_Your goal:_ The lines from the top of the records below through the one containing "r2: numR2 += 1" are to be transcribed exactly, and nothing else is to be added.

──────────────────────────────

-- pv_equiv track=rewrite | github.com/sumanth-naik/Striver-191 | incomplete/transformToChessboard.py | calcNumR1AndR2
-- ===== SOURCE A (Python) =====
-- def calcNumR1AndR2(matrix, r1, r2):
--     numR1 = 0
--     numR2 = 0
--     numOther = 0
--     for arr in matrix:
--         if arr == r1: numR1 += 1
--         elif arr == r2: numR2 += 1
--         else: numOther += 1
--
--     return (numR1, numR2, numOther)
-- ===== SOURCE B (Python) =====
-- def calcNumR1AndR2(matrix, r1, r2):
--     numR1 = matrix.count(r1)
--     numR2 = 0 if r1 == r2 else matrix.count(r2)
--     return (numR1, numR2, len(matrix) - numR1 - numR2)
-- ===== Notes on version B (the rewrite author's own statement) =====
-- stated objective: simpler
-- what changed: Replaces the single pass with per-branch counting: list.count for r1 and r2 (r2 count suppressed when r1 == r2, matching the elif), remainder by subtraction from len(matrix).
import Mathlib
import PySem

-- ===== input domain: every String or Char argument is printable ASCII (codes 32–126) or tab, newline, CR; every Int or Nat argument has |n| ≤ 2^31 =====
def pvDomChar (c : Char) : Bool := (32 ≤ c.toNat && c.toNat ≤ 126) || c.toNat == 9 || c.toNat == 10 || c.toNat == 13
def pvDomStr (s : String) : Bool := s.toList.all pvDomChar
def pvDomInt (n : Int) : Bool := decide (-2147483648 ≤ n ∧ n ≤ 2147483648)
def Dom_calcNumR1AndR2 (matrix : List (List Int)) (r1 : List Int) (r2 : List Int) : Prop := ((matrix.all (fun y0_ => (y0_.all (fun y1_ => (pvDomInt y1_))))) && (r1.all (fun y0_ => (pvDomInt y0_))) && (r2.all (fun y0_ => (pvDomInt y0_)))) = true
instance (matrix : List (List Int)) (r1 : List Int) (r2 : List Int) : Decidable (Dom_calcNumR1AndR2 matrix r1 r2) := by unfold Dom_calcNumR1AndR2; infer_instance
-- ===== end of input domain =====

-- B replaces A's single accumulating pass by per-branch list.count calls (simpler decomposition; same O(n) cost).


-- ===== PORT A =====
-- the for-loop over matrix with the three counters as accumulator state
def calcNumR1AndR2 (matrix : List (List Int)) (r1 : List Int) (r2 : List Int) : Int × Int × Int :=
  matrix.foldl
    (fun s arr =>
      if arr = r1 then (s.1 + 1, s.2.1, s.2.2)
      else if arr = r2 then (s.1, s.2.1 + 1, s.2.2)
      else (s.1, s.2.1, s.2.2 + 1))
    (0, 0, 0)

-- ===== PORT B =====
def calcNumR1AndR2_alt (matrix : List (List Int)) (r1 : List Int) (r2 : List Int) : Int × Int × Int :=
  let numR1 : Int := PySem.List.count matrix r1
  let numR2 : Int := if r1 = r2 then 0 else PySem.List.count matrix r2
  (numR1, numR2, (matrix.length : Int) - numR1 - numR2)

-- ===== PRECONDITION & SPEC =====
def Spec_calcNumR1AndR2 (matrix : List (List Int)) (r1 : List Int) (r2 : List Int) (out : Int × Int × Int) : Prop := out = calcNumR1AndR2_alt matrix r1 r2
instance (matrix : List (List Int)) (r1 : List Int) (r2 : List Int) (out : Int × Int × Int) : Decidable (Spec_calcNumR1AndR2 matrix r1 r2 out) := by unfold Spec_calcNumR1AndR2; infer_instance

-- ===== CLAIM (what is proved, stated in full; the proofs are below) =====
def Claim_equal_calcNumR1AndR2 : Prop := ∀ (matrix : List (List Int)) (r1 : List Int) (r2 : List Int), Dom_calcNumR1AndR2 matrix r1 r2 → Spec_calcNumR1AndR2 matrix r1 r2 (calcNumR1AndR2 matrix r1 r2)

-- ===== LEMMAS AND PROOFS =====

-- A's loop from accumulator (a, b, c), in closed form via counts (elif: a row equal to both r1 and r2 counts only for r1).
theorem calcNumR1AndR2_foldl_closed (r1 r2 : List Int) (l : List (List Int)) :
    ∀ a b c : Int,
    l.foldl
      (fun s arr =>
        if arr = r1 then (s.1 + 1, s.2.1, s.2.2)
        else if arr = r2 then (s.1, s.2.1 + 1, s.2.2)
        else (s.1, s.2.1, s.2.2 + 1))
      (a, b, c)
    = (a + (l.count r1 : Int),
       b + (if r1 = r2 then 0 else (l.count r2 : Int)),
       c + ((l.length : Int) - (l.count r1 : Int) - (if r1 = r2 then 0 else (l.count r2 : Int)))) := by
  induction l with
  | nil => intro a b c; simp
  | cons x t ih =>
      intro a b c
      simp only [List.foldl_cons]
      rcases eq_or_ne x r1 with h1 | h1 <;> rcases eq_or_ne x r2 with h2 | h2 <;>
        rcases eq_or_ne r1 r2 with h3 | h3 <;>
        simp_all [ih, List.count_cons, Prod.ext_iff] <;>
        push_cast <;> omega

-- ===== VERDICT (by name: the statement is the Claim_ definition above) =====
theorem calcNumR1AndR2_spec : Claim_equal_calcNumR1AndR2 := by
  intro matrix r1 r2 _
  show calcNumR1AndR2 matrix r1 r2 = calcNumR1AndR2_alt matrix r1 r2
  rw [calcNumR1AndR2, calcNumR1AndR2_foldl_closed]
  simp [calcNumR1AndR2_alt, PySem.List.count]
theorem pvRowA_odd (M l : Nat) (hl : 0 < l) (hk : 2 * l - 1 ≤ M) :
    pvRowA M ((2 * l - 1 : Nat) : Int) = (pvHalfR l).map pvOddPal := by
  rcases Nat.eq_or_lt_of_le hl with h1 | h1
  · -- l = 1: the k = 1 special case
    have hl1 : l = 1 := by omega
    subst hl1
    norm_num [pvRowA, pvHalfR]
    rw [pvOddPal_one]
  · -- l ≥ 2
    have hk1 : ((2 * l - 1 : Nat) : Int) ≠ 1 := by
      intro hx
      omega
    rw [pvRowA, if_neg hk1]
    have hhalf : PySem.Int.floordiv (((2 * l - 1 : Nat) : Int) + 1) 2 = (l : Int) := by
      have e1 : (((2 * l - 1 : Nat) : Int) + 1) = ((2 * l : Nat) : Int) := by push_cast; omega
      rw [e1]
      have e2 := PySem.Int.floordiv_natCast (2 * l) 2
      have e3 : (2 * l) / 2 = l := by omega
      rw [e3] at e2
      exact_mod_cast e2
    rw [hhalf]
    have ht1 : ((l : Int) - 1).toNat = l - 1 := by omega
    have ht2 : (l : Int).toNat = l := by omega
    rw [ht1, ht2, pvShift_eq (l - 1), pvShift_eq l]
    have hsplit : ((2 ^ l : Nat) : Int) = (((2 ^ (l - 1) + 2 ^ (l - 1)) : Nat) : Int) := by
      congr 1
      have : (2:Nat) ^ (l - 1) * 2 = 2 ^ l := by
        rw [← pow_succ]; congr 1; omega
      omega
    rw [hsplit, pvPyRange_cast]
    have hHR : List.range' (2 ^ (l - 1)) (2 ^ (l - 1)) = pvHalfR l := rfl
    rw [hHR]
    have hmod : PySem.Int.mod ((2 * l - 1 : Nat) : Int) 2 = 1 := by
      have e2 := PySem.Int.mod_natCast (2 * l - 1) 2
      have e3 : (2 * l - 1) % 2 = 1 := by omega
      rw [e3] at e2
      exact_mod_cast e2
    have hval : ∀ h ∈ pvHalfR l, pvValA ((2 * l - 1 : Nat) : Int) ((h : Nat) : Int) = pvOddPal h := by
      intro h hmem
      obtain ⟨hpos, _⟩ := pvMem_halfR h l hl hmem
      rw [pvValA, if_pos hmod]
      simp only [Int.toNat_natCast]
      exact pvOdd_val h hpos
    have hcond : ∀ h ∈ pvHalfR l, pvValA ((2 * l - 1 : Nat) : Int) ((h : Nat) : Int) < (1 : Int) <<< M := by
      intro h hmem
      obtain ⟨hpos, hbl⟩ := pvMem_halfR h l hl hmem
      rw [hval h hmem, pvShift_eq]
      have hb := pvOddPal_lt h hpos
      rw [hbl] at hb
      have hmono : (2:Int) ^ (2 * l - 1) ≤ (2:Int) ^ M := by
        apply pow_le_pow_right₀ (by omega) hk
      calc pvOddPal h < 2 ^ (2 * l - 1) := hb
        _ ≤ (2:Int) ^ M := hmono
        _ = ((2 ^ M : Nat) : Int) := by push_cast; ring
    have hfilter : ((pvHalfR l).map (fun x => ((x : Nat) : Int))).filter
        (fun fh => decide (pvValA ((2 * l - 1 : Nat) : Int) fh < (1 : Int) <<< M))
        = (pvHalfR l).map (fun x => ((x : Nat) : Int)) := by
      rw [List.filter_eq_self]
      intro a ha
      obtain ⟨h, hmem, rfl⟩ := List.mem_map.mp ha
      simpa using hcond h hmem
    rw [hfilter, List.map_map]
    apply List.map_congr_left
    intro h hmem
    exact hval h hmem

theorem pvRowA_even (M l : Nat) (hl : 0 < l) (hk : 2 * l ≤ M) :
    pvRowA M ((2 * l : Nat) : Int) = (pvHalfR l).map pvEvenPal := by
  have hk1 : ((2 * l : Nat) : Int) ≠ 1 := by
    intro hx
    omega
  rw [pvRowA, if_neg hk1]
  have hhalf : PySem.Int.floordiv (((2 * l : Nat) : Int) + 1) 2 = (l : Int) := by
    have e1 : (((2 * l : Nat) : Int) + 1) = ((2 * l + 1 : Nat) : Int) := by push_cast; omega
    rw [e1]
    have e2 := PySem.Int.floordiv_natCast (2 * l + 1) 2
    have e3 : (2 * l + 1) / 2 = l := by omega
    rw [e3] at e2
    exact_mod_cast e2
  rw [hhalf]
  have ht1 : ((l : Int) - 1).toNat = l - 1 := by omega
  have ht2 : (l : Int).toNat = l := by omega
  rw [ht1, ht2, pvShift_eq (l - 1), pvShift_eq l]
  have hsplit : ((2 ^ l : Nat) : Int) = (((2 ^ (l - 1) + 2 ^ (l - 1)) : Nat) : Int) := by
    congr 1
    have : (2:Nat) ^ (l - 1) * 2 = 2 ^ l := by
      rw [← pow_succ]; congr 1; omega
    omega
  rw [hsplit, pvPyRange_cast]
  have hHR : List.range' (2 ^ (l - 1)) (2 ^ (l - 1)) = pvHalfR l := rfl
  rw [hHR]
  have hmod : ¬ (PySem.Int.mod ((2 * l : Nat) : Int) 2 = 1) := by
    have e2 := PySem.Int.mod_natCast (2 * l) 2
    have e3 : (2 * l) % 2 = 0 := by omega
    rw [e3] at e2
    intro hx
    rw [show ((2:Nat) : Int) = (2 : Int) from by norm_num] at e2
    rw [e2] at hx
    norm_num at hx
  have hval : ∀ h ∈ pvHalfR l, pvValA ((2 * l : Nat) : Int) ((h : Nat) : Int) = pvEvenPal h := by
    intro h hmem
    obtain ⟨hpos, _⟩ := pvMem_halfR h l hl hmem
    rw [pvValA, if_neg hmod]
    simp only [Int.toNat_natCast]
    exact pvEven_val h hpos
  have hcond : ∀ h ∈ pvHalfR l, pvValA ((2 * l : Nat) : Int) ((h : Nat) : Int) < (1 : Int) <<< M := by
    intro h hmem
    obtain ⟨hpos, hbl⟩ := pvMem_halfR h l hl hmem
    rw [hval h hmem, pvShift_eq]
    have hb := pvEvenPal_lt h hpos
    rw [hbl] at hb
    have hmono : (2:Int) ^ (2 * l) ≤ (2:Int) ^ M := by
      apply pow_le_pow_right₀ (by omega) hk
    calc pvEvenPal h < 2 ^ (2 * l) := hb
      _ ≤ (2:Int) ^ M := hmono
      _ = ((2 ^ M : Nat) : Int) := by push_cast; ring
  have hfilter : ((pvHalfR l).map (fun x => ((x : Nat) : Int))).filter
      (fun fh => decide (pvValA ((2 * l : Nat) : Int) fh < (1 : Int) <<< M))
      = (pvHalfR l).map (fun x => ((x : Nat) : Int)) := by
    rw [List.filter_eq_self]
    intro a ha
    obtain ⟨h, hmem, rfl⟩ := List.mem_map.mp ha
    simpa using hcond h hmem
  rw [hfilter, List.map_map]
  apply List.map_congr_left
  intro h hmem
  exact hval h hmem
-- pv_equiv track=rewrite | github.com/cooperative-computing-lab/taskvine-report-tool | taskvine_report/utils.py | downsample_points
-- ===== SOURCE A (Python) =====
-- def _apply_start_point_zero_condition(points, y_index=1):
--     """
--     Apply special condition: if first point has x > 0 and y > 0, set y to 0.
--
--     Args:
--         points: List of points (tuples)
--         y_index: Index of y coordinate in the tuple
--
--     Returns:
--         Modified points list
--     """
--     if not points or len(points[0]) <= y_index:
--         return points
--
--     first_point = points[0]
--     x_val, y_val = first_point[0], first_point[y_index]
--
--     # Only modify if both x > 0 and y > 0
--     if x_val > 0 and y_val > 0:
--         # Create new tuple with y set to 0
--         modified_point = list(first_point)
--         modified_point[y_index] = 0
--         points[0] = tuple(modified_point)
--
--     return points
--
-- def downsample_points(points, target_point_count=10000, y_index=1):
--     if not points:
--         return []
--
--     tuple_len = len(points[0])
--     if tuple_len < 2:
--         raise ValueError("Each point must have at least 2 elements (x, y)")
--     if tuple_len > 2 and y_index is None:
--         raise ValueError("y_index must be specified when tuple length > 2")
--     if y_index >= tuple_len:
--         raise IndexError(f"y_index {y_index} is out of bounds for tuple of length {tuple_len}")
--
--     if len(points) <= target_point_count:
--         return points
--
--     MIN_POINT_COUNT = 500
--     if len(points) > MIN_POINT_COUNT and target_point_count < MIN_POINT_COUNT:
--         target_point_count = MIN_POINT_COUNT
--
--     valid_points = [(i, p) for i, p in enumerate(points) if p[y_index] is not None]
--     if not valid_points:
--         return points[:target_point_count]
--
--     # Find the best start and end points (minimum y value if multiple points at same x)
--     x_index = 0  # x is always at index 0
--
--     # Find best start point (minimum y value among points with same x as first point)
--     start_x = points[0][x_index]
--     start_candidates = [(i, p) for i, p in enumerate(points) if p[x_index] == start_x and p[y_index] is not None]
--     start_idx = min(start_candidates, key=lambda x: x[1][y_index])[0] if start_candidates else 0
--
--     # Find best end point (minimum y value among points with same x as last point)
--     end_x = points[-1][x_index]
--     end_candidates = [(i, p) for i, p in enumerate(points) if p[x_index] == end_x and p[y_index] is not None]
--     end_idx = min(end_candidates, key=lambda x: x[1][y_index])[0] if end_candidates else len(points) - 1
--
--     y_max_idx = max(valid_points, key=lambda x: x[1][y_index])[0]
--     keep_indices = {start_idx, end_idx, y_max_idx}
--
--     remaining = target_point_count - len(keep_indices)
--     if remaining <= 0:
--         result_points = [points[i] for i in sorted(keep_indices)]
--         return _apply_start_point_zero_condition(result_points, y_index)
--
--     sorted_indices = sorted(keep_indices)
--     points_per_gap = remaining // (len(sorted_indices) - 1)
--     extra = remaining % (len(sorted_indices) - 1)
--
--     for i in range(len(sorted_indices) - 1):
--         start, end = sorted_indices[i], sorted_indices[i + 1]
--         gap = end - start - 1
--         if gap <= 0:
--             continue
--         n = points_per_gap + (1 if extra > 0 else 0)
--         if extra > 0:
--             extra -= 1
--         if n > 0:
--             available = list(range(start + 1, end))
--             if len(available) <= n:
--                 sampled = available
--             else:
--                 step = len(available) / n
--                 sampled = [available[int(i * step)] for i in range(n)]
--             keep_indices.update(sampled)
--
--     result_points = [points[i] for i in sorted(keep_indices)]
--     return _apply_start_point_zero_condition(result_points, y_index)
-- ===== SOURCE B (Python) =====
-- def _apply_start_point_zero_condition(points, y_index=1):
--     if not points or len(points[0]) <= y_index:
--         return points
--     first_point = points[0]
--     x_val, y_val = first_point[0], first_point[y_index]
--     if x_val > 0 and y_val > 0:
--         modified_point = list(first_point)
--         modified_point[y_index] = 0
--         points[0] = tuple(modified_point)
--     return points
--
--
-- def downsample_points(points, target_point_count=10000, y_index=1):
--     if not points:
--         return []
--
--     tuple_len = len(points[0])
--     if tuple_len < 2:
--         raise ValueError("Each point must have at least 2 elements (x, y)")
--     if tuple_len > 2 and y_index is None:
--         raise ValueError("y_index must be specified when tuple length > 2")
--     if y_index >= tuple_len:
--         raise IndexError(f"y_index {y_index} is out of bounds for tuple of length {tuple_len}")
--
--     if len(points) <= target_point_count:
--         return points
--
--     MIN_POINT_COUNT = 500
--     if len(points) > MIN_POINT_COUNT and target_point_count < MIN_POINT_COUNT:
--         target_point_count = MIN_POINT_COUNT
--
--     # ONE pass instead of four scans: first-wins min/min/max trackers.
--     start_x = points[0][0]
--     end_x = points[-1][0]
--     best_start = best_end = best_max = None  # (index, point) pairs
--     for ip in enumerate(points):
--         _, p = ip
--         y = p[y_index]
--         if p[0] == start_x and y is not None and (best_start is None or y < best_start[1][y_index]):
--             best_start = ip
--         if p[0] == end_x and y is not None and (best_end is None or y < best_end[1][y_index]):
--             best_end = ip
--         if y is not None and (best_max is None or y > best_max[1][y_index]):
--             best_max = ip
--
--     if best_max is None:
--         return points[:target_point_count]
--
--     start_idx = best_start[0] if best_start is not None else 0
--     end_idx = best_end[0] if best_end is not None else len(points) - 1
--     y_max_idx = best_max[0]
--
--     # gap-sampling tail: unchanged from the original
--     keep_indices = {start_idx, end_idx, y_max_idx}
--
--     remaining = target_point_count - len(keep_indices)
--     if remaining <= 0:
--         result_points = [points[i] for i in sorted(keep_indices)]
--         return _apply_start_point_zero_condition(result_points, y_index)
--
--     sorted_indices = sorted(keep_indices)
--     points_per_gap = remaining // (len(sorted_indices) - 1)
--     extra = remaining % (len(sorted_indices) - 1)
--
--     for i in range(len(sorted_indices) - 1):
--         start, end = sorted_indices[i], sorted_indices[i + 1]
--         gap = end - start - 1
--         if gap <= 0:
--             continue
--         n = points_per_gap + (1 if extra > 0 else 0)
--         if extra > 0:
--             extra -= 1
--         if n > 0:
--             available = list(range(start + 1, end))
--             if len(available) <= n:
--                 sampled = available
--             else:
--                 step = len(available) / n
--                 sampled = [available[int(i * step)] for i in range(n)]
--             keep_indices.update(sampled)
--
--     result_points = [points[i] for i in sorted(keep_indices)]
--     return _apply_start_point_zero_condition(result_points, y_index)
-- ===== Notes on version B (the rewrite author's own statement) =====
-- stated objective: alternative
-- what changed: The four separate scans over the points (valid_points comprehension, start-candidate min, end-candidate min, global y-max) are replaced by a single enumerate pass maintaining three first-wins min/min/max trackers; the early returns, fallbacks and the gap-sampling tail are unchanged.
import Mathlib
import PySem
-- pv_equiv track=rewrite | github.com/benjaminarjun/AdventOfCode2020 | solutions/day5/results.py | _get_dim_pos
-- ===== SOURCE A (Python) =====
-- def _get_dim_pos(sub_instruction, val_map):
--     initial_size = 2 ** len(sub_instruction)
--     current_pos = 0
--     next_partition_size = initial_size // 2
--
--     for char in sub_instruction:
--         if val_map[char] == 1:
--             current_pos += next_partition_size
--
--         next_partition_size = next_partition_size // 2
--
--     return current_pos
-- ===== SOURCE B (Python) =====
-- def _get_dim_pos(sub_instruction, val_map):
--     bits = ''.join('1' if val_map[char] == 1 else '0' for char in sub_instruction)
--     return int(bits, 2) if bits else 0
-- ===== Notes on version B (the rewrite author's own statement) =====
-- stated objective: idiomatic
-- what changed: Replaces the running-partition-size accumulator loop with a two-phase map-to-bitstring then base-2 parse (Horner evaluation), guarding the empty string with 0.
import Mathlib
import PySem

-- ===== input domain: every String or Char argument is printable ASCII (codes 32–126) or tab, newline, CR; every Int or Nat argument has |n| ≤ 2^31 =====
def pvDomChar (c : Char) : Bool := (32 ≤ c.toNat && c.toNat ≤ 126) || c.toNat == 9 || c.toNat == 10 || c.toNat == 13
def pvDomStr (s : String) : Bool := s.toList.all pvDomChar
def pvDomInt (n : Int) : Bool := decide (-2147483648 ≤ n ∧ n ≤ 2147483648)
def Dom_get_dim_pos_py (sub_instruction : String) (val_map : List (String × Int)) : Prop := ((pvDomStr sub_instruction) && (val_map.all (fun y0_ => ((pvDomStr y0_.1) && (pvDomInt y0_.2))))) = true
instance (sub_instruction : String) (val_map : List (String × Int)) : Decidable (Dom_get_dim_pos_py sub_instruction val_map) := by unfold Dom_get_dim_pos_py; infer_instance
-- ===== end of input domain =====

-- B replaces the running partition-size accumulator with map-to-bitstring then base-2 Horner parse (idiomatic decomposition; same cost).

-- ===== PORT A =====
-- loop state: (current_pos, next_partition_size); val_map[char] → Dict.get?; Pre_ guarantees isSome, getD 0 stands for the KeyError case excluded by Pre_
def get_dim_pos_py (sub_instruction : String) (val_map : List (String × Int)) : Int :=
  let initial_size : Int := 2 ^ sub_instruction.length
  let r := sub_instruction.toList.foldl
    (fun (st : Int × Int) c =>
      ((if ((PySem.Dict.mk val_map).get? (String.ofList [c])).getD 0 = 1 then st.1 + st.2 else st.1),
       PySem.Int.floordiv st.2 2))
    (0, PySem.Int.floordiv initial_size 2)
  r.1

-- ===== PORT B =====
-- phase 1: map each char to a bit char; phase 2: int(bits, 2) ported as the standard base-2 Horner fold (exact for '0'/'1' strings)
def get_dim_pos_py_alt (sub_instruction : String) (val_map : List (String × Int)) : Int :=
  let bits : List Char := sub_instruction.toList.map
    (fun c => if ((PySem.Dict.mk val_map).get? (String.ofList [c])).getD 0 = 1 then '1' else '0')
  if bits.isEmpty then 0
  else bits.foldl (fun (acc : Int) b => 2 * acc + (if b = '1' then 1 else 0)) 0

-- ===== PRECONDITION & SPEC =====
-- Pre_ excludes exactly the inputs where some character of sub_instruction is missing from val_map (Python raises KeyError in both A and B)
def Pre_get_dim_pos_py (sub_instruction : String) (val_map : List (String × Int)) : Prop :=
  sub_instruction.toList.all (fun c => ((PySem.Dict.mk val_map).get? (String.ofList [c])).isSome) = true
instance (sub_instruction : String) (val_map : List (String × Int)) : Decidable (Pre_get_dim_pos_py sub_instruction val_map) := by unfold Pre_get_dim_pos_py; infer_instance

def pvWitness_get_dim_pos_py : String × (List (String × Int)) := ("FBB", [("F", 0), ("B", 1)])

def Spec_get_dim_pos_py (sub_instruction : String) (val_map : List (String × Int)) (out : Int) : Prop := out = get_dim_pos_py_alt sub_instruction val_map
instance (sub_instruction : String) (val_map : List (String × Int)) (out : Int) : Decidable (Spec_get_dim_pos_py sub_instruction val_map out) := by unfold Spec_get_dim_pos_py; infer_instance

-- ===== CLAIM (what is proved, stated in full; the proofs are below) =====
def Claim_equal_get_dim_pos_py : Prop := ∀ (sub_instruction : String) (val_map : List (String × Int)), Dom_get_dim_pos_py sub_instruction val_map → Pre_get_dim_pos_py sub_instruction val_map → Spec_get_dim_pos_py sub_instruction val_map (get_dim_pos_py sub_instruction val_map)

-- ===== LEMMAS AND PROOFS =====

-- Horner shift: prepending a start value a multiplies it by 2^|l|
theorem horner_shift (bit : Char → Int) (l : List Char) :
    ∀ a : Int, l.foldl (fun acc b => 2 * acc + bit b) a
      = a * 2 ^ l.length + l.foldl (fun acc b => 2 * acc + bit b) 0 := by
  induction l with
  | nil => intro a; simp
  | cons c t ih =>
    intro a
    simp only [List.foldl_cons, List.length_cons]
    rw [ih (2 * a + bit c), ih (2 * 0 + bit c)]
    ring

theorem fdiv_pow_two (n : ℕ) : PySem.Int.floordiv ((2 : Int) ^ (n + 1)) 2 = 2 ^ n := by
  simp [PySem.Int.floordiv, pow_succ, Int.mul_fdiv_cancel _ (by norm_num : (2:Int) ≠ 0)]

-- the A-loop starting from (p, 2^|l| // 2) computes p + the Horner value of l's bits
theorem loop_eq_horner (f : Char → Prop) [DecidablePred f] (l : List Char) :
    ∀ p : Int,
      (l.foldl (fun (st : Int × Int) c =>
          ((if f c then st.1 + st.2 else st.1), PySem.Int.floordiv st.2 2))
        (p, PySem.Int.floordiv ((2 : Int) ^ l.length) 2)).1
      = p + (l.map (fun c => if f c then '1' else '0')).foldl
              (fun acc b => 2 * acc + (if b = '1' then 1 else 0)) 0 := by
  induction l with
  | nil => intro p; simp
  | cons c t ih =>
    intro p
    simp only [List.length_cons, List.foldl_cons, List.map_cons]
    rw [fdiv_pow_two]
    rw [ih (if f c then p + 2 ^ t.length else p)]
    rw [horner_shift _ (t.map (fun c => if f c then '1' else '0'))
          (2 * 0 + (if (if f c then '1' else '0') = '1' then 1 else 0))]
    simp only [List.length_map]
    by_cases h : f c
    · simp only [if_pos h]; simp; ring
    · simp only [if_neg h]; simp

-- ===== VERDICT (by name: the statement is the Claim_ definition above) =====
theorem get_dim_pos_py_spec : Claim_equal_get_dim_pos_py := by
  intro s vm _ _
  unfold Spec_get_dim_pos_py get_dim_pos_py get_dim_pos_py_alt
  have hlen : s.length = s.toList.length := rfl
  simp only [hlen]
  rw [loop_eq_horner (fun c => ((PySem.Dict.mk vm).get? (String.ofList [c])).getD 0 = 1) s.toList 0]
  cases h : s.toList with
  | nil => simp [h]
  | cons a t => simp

──────────────────────────────

_Response:_
-- pv_equiv track=rewrite | github.com/sumanth-naik/Striver-191 | incomplete/transformToChessboard.py | calcNumR1AndR2
-- ===== SOURCE A (Python) =====
-- def calcNumR1AndR2(matrix, r1, r2):
--     numR1 = 0
--     numR2 = 0
--     numOther = 0
--     for arr in matrix:
--         if arr == r1: numR1 += 1
--         elif arr == r2: numR2 += 1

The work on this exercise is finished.